It can be stressful knowing that co-workers, clients, or employees are sitting around waiting for your response. Consider adding an auto-response to your email account that tells people when you check your email, when they can expect a response, and how they can get in touch with you if it’s an emergency.

Unsubscribe From Junk

No matter how much we try, we over-subscribe to newsletters and updates and our email addresses end up on countless marketing lists. That cool housewares store’s newsletter seemed like a great idea at the time but deleting it every week takes actual time from your day. Handle unimportant senders immediately: Unsubscribe from their lists and nip it in the bud. A good tool for unsubscribing from many lists quickly is Unroll.me, a very simple little tool that can be quite effective at slowing the stream of junk to your inbox.

Create Template Emails

When you’re emailing clients, leads, project breakdowns, or anything else that you send out often, you’ll usually use the same stock wording in your message. Just like an automatic signature, create a few email templates to avoid writing the same things over and over again. Or check out the fabulous program ActiveWords that will substitute any text for a few simple keystrokes. This gives you even more fine control and virtually eliminates retyping of common responses.

Never Open The Same Email Twice

This is a big part of the Inbox Zero principle that is growingly popular on the web.
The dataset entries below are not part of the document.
-- pv_equiv track=rewrite | github.com/soodal5629/codingTestProblemSolve | 문자열 압축.py | find
-- ===== SOURCE A (Python) =====
-- def find(s, i):
--     temp = 0
--     index = 0
--     next = index+i
--     flag = False
--     temp2 = 1
--     while index < len(s):
--         if s[index:next] == s[next:next+i]:
--             index = next
--             next = index + i
--             flag = True
--             temp2+=1
--             continue
--         else:
--             if flag: temp +=(len(str(temp2))+i)
--             else: temp+=len(s[index:index+i])
--             flag = False
--             index  = next
--             next = index +i
--             temp2=1
--     return temp
-- ===== SOURCE B (Python) =====
-- from itertools import groupby
--
-- def find(s, i):
--     chunks = []
--     j = 0
--     while j < len(s):
--         chunks.append(s[j:j+i])
--         j += i
--     total = 0
--     for c, g in groupby(chunks):
--         n = len(list(g))
--         total += len(str(n)) + i if n > 1 else len(c)
--     return total
-- ===== Notes on version B (the rewrite author's own statement) =====
-- stated objective: idiomatic
-- what changed: A's single interleaved sweep with index/next/flag/temp2 state is replaced by first building the list of size-i chunks and then one itertools.groupby pass that adds len(str(n))+i per run of n>1 equal chunks and len(chunk) per singleton.
import Mathlib
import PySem

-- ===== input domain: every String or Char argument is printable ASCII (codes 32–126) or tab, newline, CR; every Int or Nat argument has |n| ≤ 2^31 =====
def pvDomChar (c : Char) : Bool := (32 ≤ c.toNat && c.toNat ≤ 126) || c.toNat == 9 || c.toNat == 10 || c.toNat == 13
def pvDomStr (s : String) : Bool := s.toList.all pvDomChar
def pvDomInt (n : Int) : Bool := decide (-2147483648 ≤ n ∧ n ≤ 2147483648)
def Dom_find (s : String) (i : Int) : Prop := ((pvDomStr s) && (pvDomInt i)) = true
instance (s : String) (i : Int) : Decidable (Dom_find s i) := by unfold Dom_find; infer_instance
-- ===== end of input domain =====

-- B replaces A's interleaved index/flag/counter sweep by a chunk-list + groupby run-length pass (idiomatic decomposition; same cost).

-- ===== PORT A =====
-- the while loop of A, one recursive step per iteration (fuel bounds the iterations; with
-- i ≥ 1 the loop runs at most len(s) times, so fuel len+1 is never exhausted inside Pre_)
def findLoopA (cs : List Char) (i : Int) : Nat → Int → Int → Int → Bool → Int → Int
  | 0, temp, _, _, _, _ => temp
  | fuel+1, temp, index, next, flag, temp2 =>
    if index < (cs.length : Int) then
      if PySem.List.slice cs (some index) (some next) = PySem.List.slice cs (some next) (some (next+i)) then
        findLoopA cs i fuel temp next (next+i) true (temp2+1)
      else
        findLoopA cs i fuel
          (if flag then temp + (((PySem.Int.toChars temp2).length : Int) + i)
           else temp + ((PySem.List.slice cs (some index) (some (index+i))).length : Int))
          next (next+i) false 1
    else temp

def find (s : String) (i : Int) : Int :=
  findLoopA s.toList i (s.toList.length + 1) 0 0 (0+i) false 1

-- ===== PORT B =====
-- the `while j < len(s): chunks.append(s[j:j+i]); j += i` loop of B (same fuel bound)
def chunksLoopB (cs : List Char) (i : Int) : Nat → Int → List (List Char) → List (List Char)
  | 0, _, acc => acc.reverse
  | fuel+1, j, acc =>
    if j < (cs.length : Int) then
      chunksLoopB cs i fuel (j+i) (PySem.List.slice cs (some j) (some (j+i)) :: acc)
    else acc.reverse

-- the itertools.groupby pass of B: each run of equal chunks contributes len(str(n))+i (n>1) or len(c)
def groupSumB (i : Int) : List (List Char) → Int
  | [] => 0
  | c :: rest =>
      let n : Int := ((rest.takeWhile (· == c)).length : Int) + 1
      (if n > 1 then ((PySem.Int.toChars n).length : Int) + i else (c.length : Int))
        + groupSumB i (rest.dropWhile (· == c))
  termination_by l => l.length
  decreasing_by
    simp only [List.length_cons]
    exact Nat.lt_succ_of_le (List.length_dropWhile_le _ _)

def find_alt (s : String) (i : Int) : Int :=
  groupSumB i (chunksLoopB s.toList i (s.toList.length + 1) 0 [])

-- ===== PRECONDITION & SPEC =====
-- Pre_ excludes exactly the inputs on which A never returns: for i ≤ 0 and a non-empty s
-- the index never reaches len(s) and A's while loop diverges (Python hangs, no value).
def Pre_find (s : String) (i : Int) : Prop := 1 ≤ i ∨ s.toList = []
instance (s : String) (i : Int) : Decidable (Pre_find s i) := by unfold Pre_find; infer_instance
def pvWitness_find : String × Int := ("aabbaccca", 2)

def Spec_find (s : String) (i : Int) (out : Int) : Prop := out = find_alt s i
instance (s : String) (i : Int) (out : Int) : Decidable (Spec_find s i out) := by unfold Spec_find; infer_instance

-- ===== CLAIM (what is proved, stated in full; the proofs are below) =====
def Claim_equal_find : Prop := ∀ (s : String) (i : Int), Dom_find s i → Pre_find s i → Spec_find s i (find s i)

-- ===== LEMMAS AND PROOFS =====

-- the sequence of chunks s[j:j+i], s[j+i:j+2i], … (proof-side reference list)
def chunkF (cs : List Char) (i : Int) : Nat → Int → List (List Char)
  | 0, _ => []
  | fuel+1, j =>
    if j < (cs.length : Int) then
      PySem.List.slice cs (some j) (some (j+i)) :: chunkF cs i fuel (j+i)
    else []

-- A's loop replayed on the chunk list (proof-side bridge between the two ports)
def runH (i : Int) : List (List Char) → Bool → Int → Int
  | [], _, _ => 0
  | c :: rest, flag, t2 =>
    if c = rest.headD [] then runH i rest true (t2+1)
    else (if flag then ((PySem.Int.toChars t2).length : Int) + i else (c.length : Int)) + runH i rest false 1

theorem slice_of_ge_len (cs : List Char) (j b : Int) (hj : 0 ≤ j) (hb : 0 ≤ b)
    (h : (cs.length : Int) ≤ j) : PySem.List.slice cs (some j) (some b) = [] := by
  rw [PySem.List.slice_toNat cs hj hb]
  have : cs.length ≤ j.toNat := by omega
  simp [List.drop_eq_nil_of_le this]

theorem slice_ne_nil (cs : List Char) (j i : Int) (hj : 0 ≤ j) (hi : 1 ≤ i)
    (h : j < (cs.length : Int)) : PySem.List.slice cs (some j) (some (j+i)) ≠ [] := by
  rw [PySem.List.slice_toNat cs hj (by omega)]
  intro hnil
  have := congrArg List.length hnil
  simp [List.length_take, List.length_drop] at this
  omega

theorem chunksLoopB_eq (cs : List Char) (i : Int) :
    ∀ (fuel : Nat) (j : Int) (acc : List (List Char)),
      chunksLoopB cs i fuel j acc = acc.reverse ++ chunkF cs i fuel j := by
  intro fuel
  induction fuel with
  | zero => intro j acc; simp [chunksLoopB, chunkF]
  | succ f ih =>
    intro j acc
    simp only [chunksLoopB, chunkF]
    split
    · rw [ih]; simp
    · simp

theorem headD_chunkF (cs : List Char) (i : Int) (fuel : Nat) (j : Int)
    (hj : 0 ≤ j) (hi : 1 ≤ i) (h : (cs.length : Int) ≤ j ∨ 1 ≤ fuel) :
    (chunkF cs i fuel j).headD [] = PySem.List.slice cs (some j) (some (j+i)) := by
  by_cases hlt : j < (cs.length : Int)
  · rcases h with h | h
    · omega
    · obtain ⟨f, rfl⟩ : ∃ f, fuel = f + 1 := ⟨fuel - 1, by omega⟩
      simp [chunkF, hlt]
  · have h' : (cs.length : Int) ≤ j := by omega
    rw [slice_of_ge_len cs j (j+i) hj (by omega) h']
    cases fuel <;> simp [chunkF, hlt]

theorem chunkF_nonempty (cs : List Char) (i : Int) (hi : 1 ≤ i) :
    ∀ (fuel : Nat) (j : Int), 0 ≤ j → ∀ c ∈ chunkF cs i fuel j, c ≠ [] := by
  intro fuel
  induction fuel with
  | zero => intro j _ c hc; simp [chunkF] at hc
  | succ f ih =>
    intro j hj c hc
    simp only [chunkF] at hc
    split at hc
    · rcases List.mem_cons.mp hc with rfl | hc
      · exact slice_ne_nil cs j i hj hi (by assumption)
      · exact ih (j+i) (by omega) c hc
    · simp at hc

theorem step1 (cs : List Char) (i : Int) (hi : 1 ≤ i) :
    ∀ (fuel : Nat) (j temp : Int) (flag : Bool) (t2 : Int), 0 ≤ j →
      (cs.length : Int) ≤ j + (fuel : Int) * i →
      findLoopA cs i fuel temp j (j+i) flag t2 = temp + runH i (chunkF cs i fuel j) flag t2 := by
  intro fuel
  induction fuel with
  | zero =>
    intro j temp flag t2 hj hfuel
    have : ¬ j < (cs.length : Int) := by push_cast at hfuel ⊢; omega
    simp [findLoopA, chunkF, runH]
  | succ f ih =>
    intro j temp flag t2 hj hfuel
    have hexp : j + ((f : Int) + 1) * i = (j + i) + (f : Int) * i := by ring
    have hbound : (cs.length : Int) ≤ (j + i) + (f : Int) * i := by
      push_cast at hfuel; linarith [hexp.symm.le]
    by_cases hlt : j < (cs.length : Int)
    · have hhd : (chunkF cs i f (j+i)).headD [] = PySem.List.slice cs (some (j+i)) (some ((j+i)+i)) := by
        apply headD_chunkF cs i f (j+i) (by omega) hi
        rcases Nat.eq_zero_or_pos f with rfl | hf
        · left; push_cast at hbound; linarith
        · right; omega
      simp only [findLoopA, chunkF]
      rw [if_pos hlt, if_pos hlt]
      simp only [runH, hhd]
      by_cases heq : PySem.List.slice cs (some j) (some (j+i)) = PySem.List.slice cs (some (j+i)) (some ((j+i)+i))
      · rw [if_pos heq, if_pos heq]
        exact ih (j+i) temp true (t2+1) (by omega) hbound
      · rw [if_neg heq, if_neg heq]
        rw [ih (j+i) _ false 1 (by omega) hbound]
        cases flag <;> simp only [Bool.false_eq_true, if_false, if_true] <;> ring
    · simp [findLoopA, chunkF, hlt, runH]

theorem runH_run (i : Int) :
    ∀ (rest : List (List Char)) (c : List Char) (t2 : Int), c ≠ [] →
      runH i (c :: rest) true t2 =
        (((PySem.Int.toChars (t2 + ((rest.takeWhile (· == c)).length : Int))).length : Int) + i)
          + runH i (rest.dropWhile (· == c)) false 1 := by
  intro rest
  induction rest with
  | nil =>
    intro c t2 hc
    conv_lhs => rw [runH]
    rw [if_neg (by simpa using hc)]
    simp [runH]
  | cons d rs ih =>
    intro c t2 hc
    by_cases hcd : c = d
    · subst hcd
      have h1 : runH i (c :: c :: rs) true t2 = runH i (c :: rs) true (t2+1) := by
        conv_lhs => rw [runH]
        rw [if_pos (by simp)]
      rw [h1, ih c (t2+1) hc]
      have harg : (t2 + 1) + ((rs.takeWhile (· == c)).length : Int)
           = t2 + (((c :: rs).takeWhile (· == c)).length : Int) := by
        rw [List.takeWhile_cons]
        simp only [beq_self_eq_true, if_true, List.length_cons]
        push_cast
        ring
      rw [harg]
      have : (c :: rs).dropWhile (· == c) = rs.dropWhile (· == c) := by
        rw [List.dropWhile_cons]; simp
      rw [this]
    · have hhd : c ≠ (d :: rs).headD [] := by simpa using hcd
      have h1 : runH i (c :: d :: rs) true t2
          = (((PySem.Int.toChars t2).length : Int) + i) + runH i (d :: rs) false 1 := by
        conv_lhs => rw [runH]
        rw [if_neg hhd]
        simp
      rw [h1]
      have htw : (d :: rs).takeWhile (· == c) = [] := by
        rw [List.takeWhile_cons]; simp [beq_iff_eq, Ne.symm hcd]
      have hdw : (d :: rs).dropWhile (· == c) = d :: rs := by
        rw [List.dropWhile_cons]; simp [beq_iff_eq, Ne.symm hcd]
      rw [htw, hdw]
      simp

theorem runH_false (i : Int) :
    ∀ (n : Nat) (l : List (List Char)), l.length ≤ n → (∀ c ∈ l, c ≠ []) →
      runH i l false 1 = groupSumB i l := by
  intro n
  induction n with
  | zero =>
    intro l hl _
    have : l = [] := List.eq_nil_of_length_eq_zero (by omega)
    subst this; simp [runH, groupSumB]
  | succ m ih =>
    intro l hl hne
    match l with
    | [] => simp [runH, groupSumB]
    | c :: rest =>
      have hc : c ≠ [] := hne c (by simp)
      match rest with
      | [] =>
        conv_lhs => rw [runH]
        rw [if_neg (by simpa using hc)]
        simp [runH, groupSumB]
      | d :: rs =>
        by_cases hcd : c = d
        · subst hcd
          have h1 : runH i (c :: c :: rs) false 1 = runH i (c :: rs) true 2 := by
            conv_lhs => rw [runH]
            rw [if_pos (by simp)]
            norm_num
          rw [h1, runH_run i rs c 2 hc]
          have hlen : (rs.dropWhile (· == c)).length ≤ m := by
            have := List.length_dropWhile_le (fun x => x == c) rs
            simp at hl; omega
          have hne' : ∀ x ∈ rs.dropWhile (· == c), x ≠ [] := by
            intro x hx
            exact hne x (by
              have : x ∈ rs := (List.dropWhile_sublist _).mem hx
              simp [this])
          rw [ih (rs.dropWhile (· == c)) hlen hne']
          show _ = groupSumB i (c :: c :: rs)
          rw [groupSumB]
          have htw : ((c :: rs).takeWhile (· == c)).length = 1 + (rs.takeWhile (· == c)).length := by
            rw [List.takeWhile_cons]; simp; omega
          have hdweq : (c :: rs).dropWhile (· == c) = rs.dropWhile (· == c) := by
            rw [List.dropWhile_cons]; simp
          simp only [htw, hdweq]
          rw [if_pos (by push_cast; omega)]
          have harg : ((1 + (rs.takeWhile (· == c)).length : Nat) : Int) + 1
               = (2 : Int) + ((rs.takeWhile (· == c)).length : Int) := by push_cast; ring
          rw [harg]
        · have hhd : c ≠ (d :: rs).headD [] := by simpa using hcd
          have h1 : runH i (c :: d :: rs) false 1 = (c.length : Int) + runH i (d :: rs) false 1 := by
            conv_lhs => rw [runH]
            rw [if_neg hhd]
            norm_num
          rw [h1, ih (d :: rs) (by simp at hl ⊢; omega) (fun x hx => hne x (by simp at hx ⊢; tauto))]
          show _ = groupSumB i (c :: d :: rs)
          conv_rhs => rw [groupSumB]
          have htw : (d :: rs).takeWhile (· == c) = [] := by
            rw [List.takeWhile_cons]; simp [beq_iff_eq, Ne.symm hcd]
          have hdw : (d :: rs).dropWhile (· == c) = d :: rs := by
            rw [List.dropWhile_cons]; simp [beq_iff_eq, Ne.symm hcd]
          rw [htw, hdw]
          norm_num

-- ===== VERDICT (by name: the statement is the Claim_ definition above) =====
theorem find_spec : Claim_equal_find := by
  intro s i _ hpre
  unfold Spec_find find find_alt
  rcases hpre with hi | hnil
  · set cs := s.toList with hcs
    have hfuel : (cs.length : Int) ≤ 0 + ((cs.length + 1 : Nat) : Int) * i := by
      have h1 : ((cs.length + 1 : Nat) : Int) * 1 ≤ ((cs.length + 1 : Nat) : Int) * i :=
        mul_le_mul_of_nonneg_left hi (by positivity)
      push_cast at h1 ⊢; omega
    rw [show (0 + i : Int) = 0 + i from rfl]
    rw [step1 cs i hi (cs.length + 1) 0 0 false 1 le_rfl hfuel]
    rw [chunksLoopB_eq cs i (cs.length + 1) 0 []]
    simp only [List.reverse_nil, List.nil_append, zero_add]
    exact runH_false i (chunkF cs i (cs.length+1) 0).length _ le_rfl
      (chunkF_nonempty cs i hi (cs.length+1) 0 le_rfl)
  · simp [hnil, findLoopA, chunksLoopB, groupSumB]
-- pv_equiv track=rewrite | github.com/scfuzzbench/scfuzzbench | analysis/analyze.py | compute_exclusive_events
-- ===== SOURCE A (Python) =====
-- from collections import defaultdict
-- from typing import Any, Dict, Iterable, List, Optional, Tuple
--
-- def compute_exclusive_events(event_sets: Dict[str, set]) -> Tuple[Dict[str, set], Dict[str, set]]:
--     event_to_fuzzers: Dict[str, set] = defaultdict(set)
--     for fuzzer, events in event_sets.items():
--         for event in events:
--             event_to_fuzzers[event].add(fuzzer)
--     exclusive: Dict[str, set] = {fuzzer: set() for fuzzer in event_sets}
--     for event, fuzzers in event_to_fuzzers.items():
--         if len(fuzzers) == 1:
--             fuzzer = next(iter(fuzzers))
--             exclusive[fuzzer].add(event)
--     return exclusive, event_to_fuzzers
-- ===== SOURCE B (Python) =====
-- from collections import defaultdict
-- from typing import Dict, Tuple
--
--
-- def compute_exclusive_events(event_sets: Dict[str, set]) -> Tuple[Dict[str, set], Dict[str, set]]:
--     # Flatten everything to (event, fuzzer) pairs first, then build the inverted
--     # index (a required return value) in one flat pass over that pair list.
--     pairs = [(event, fuzzer) for fuzzer, events in event_sets.items() for event in events]
--     event_to_fuzzers: Dict[str, set] = defaultdict(set)
--     for event, fuzzer in pairs:
--         event_to_fuzzers[event].add(fuzzer)
--     # A fuzzer's exclusive events are its own events minus everything any other
--     # fuzzer ever saw -- computed by set difference, not by filtering the index.
--     exclusive: Dict[str, set] = {
--         fuzzer: events - {e for other, evs in event_sets.items() if other != fuzzer for e in evs}
--         for fuzzer, events in event_sets.items()
--     }
--     return exclusive, event_to_fuzzers
-- ===== Notes on version B (the rewrite author's own statement) =====
-- stated objective: alternative
-- what changed: The inverted index is built in one flat pass over a pre-flattened (event, fuzzer) pair list instead of a nested double loop, and each fuzzer's exclusive events are computed directly as a set difference (its events minus the union of every other fuzzer's events, via a dict comprehension) instead of scanning the inverted index for entries with exactly one owner.
import Mathlib
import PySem

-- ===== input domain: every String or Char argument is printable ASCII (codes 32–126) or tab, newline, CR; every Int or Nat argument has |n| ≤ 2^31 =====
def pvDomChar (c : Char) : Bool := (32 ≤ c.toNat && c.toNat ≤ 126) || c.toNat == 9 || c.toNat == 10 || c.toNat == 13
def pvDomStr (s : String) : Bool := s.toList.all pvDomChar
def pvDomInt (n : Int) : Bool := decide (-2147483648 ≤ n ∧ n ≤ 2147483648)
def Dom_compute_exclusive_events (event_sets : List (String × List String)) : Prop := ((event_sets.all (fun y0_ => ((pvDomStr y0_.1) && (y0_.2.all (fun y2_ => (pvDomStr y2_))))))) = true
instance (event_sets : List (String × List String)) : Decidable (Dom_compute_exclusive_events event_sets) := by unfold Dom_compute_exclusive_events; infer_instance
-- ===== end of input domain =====

-- B flattens the input into (event, fuzzer) pairs and builds the inverted index in one
-- flat pass, and computes each fuzzer's exclusive events directly by set difference
-- against the union of the other fuzzers' events, instead of filtering the inverted
-- index for single-owner entries (objective: alternative decomposition).

-- ===== PORT A =====
-- event_to_fuzzers: defaultdict(set); d[event].add(fuzzer) = insert event (add (getD event []) fuzzer)
def pvAInv (event_sets : List (String × List String)) : PySem.Dict String (List String) :=
  event_sets.foldl
    (fun d p => p.2.foldl (fun d e => d.insert e (PySem.Set.add (d.getD e []) p.1)) d)
    PySem.Dict.empty

-- body of `for event, fuzzers in event_to_fuzzers.items(): if len(fuzzers) == 1: ...`
def pvAStep (d : PySem.Dict String (List String)) (q : String × List String) :
    PySem.Dict String (List String) :=
  match q.2 with
  | [f] => d.insert f (PySem.Set.add (d.getD f []) q.1)
  | _ => d

def compute_exclusive_events (event_sets : List (String × List String)) :
    (List (String × List String)) × (List (String × List String)) :=
  let event_to_fuzzers := pvAInv event_sets
  let exclusive0 := event_sets.foldl (fun d p => d.insert p.1 PySem.Set.empty) PySem.Dict.empty
  let exclusive := event_to_fuzzers.items.foldl pvAStep exclusive0
  (exclusive.items, event_to_fuzzers.items)

-- ===== PORT B =====
-- pairs = [(event, fuzzer) for fuzzer, events in event_sets.items() for event in events]
def pvPairs (event_sets : List (String × List String)) : List (String × String) :=
  event_sets.flatMap (fun p => p.2.map (fun e => (e, p.1)))

-- the set comprehension {e for other, evs in event_sets.items() if other != fuzzer for e in evs}
def pvBOthers (event_sets : List (String × List String)) (fuzzer : String) : PySem.Set String :=
  PySem.Set.ofList ((event_sets.filter (fun q => !(q.1 == fuzzer))).flatMap Prod.snd)

-- the dict comprehension has the input dict's (pairwise distinct) keys, so its
-- association list is a map over event_sets in order
def compute_exclusive_events_alt (event_sets : List (String × List String)) :
    (List (String × List String)) × (List (String × List String)) :=
  let event_to_fuzzers :=
    (pvPairs event_sets).foldl
      (fun d q => d.modify q.1 [] (fun s => PySem.Set.add s q.2)) PySem.Dict.empty
  let exclusive :=
    event_sets.map (fun p => (p.1, PySem.Set.diff p.2 (pvBOthers event_sets p.1)))
  (exclusive, event_to_fuzzers.items)

-- ===== PRECONDITION & SPEC =====
-- Pre_ is only the representation invariant of the Python input type dict[str, set]:
-- fuzzer keys pairwise distinct, each event list duplicate-free. Every Python call
-- satisfies it; no Python-reachable input is excluded.
def Pre_compute_exclusive_events (event_sets : List (String × List String)) : Prop :=
  (event_sets.map Prod.fst).Nodup ∧ ∀ p ∈ event_sets, (p.2 : List String).Nodup

instance (event_sets : List (String × List String)) : Decidable (Pre_compute_exclusive_events event_sets) := by
  unfold Pre_compute_exclusive_events; infer_instance

def pvWitness_compute_exclusive_events : (List (String × List String)) :=
  [("afl", ["crash", "hang"]), ("libfuzzer", ["hang", "oom"])]

def Spec_compute_exclusive_events (event_sets : List (String × List String)) (out : (List (String × List String)) × (List (String × List String))) : Prop := out = compute_exclusive_events_alt event_sets
instance (event_sets : List (String × List String)) (out : (List (String × List String)) × (List (String × List String))) : Decidable (Spec_compute_exclusive_events event_sets out) := by unfold Spec_compute_exclusive_events; infer_instance

-- ===== CLAIM (what is proved, stated in full; the proofs are below) =====
def Claim_equal_compute_exclusive_events : Prop := ∀ (event_sets : List (String × List String)), Dom_compute_exclusive_events event_sets → Pre_compute_exclusive_events event_sets → Spec_compute_exclusive_events event_sets (compute_exclusive_events event_sets)

-- ===== LEMMAS AND PROOFS =====

-- fuzzers owning event e, in event_sets order
def pvOwners (event_sets : List (String × List String)) (e : String) : List String :=
  (event_sets.filter (fun p => p.2.contains e)).map Prod.fst

-- all events, concatenated in traversal order
def pvAllEv (event_sets : List (String × List String)) : List String :=
  event_sets.flatMap Prod.snd

-- B's flat pass over the pair list computes A's nested inverted-index loop
lemma pvBInv_eq (es : List (String × List String)) :
    (pvPairs es).foldl
      (fun d q => d.modify q.1 [] (fun s => PySem.Set.add s q.2)) PySem.Dict.empty
      = pvAInv es := by
  unfold pvPairs pvAInv
  suffices h : ∀ (l : List (String × List String)) (d : PySem.Dict String (List String)),
      (l.flatMap (fun p => p.2.map (fun e => (e, p.1)))).foldl
        (fun d q => d.modify q.1 [] (fun s => PySem.Set.add s q.2)) d
      = l.foldl
        (fun d p => p.2.foldl (fun d e => d.insert e (PySem.Set.add (d.getD e []) p.1)) d) d by
    exact h es PySem.Dict.empty
  intro l
  induction l with
  | nil => intro d; rfl
  | cons p rest ih =>
    intro d
    rw [List.flatMap_cons, List.foldl_append, List.foldl_map, ih]
    rfl

lemma pvDiff_eq (s t : PySem.Set String) :
    PySem.Set.diff s t = s.filter (fun x => !(PySem.Set.contains t x)) := by
  unfold PySem.Set.diff PySem.Set.contains; rfl

lemma pvOfList_filter (L : List String) (P : String → Bool) :
    PySem.Set.ofList (L.filter P) = (PySem.Set.ofList L).filter P := by
  induction L using List.reverseRecOn with
  | nil => rfl
  | append_singleton xs x ih =>
    rw [List.filter_append, PySem.Set.ofList_append_singleton]
    by_cases hP : P x = true
    · simp only [List.filter_cons, hP, if_pos, List.filter_nil]
      rw [PySem.Set.ofList_append_singleton, ih]
      rw [PySem.Set.add_eq_ite, PySem.Set.add_eq_ite]
      by_cases hx : x ∈ PySem.Set.ofList xs
      · have hx2 : x ∈ (PySem.Set.ofList xs).filter P := List.mem_filter.2 ⟨hx, hP⟩
        simp [hx, hx2]
      · have hx2 : x ∉ (PySem.Set.ofList xs).filter P := fun h => hx (List.mem_filter.1 h).1
        simp [hx, hx2, List.filter_append, hP]
    · simp only [List.filter_cons, hP]
      simp only [Bool.false_eq_true, if_false, List.filter_nil, List.append_nil, ih]
      rw [PySem.Set.add_eq_ite]
      by_cases hx : x ∈ PySem.Set.ofList xs
      · simp [hx]
      · simp [hx, List.filter_append, hP]

lemma pvBOthers_mem (es : List (String × List String)) (g y : String) :
    y ∈ pvBOthers es g ↔ ∃ q ∈ es, q.1 ≠ g ∧ y ∈ q.2 := by
  unfold pvBOthers
  rw [PySem.Set.mem_ofList, List.mem_flatMap]
  constructor
  · rintro ⟨q, hq, hy⟩
    rcases List.mem_filter.1 hq with ⟨hqes, hne⟩
    exact ⟨q, hqes, by simpa using hne, hy⟩
  · rintro ⟨q, hq, hne, hy⟩
    exact ⟨q, List.mem_filter.2 ⟨hq, by simpa using hne⟩, hy⟩

lemma pvMem_owners (es : List (String × List String)) (q : String × List String)
    (hq : q ∈ es) (e : String) (he : e ∈ q.2) : q.1 ∈ pvOwners es e := by
  unfold pvOwners
  exact List.mem_map_of_mem (List.mem_filter.2 ⟨hq, by simpa using he⟩)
When dealing with emails, it’s important to make a decision and act immediately rather than keep saving emails for later. By simply acting on each email immediately, your inbox will stop overwhelming you with stuff you needed to get to days or weeks ago. Keep your inbox clean and even retask it so that you’re dealing with things you really can easily take care of.

Avoid Information Overload The 4-Hour-Workweek Way

Tim Ferriss’ 4-Hour-Workweek approach to productivity is one of my favorites because it’s based on radically simplifying your life. One of the ways to do this is to stop the information overload. But for professionals who largely live on the web, this can be tough. The never-ending news alerts, emails, phone calls, voicemails, and text messages can all make for a pretty overwhelming day. Within an hour of waking up, our heads are usually filled with a ton of unnecessary information from the latest industry trends to your daily Groupon deals to the latest news on Robert Pattinson’s relationship problems.

If we have any hope of being at our best, it needs to stop.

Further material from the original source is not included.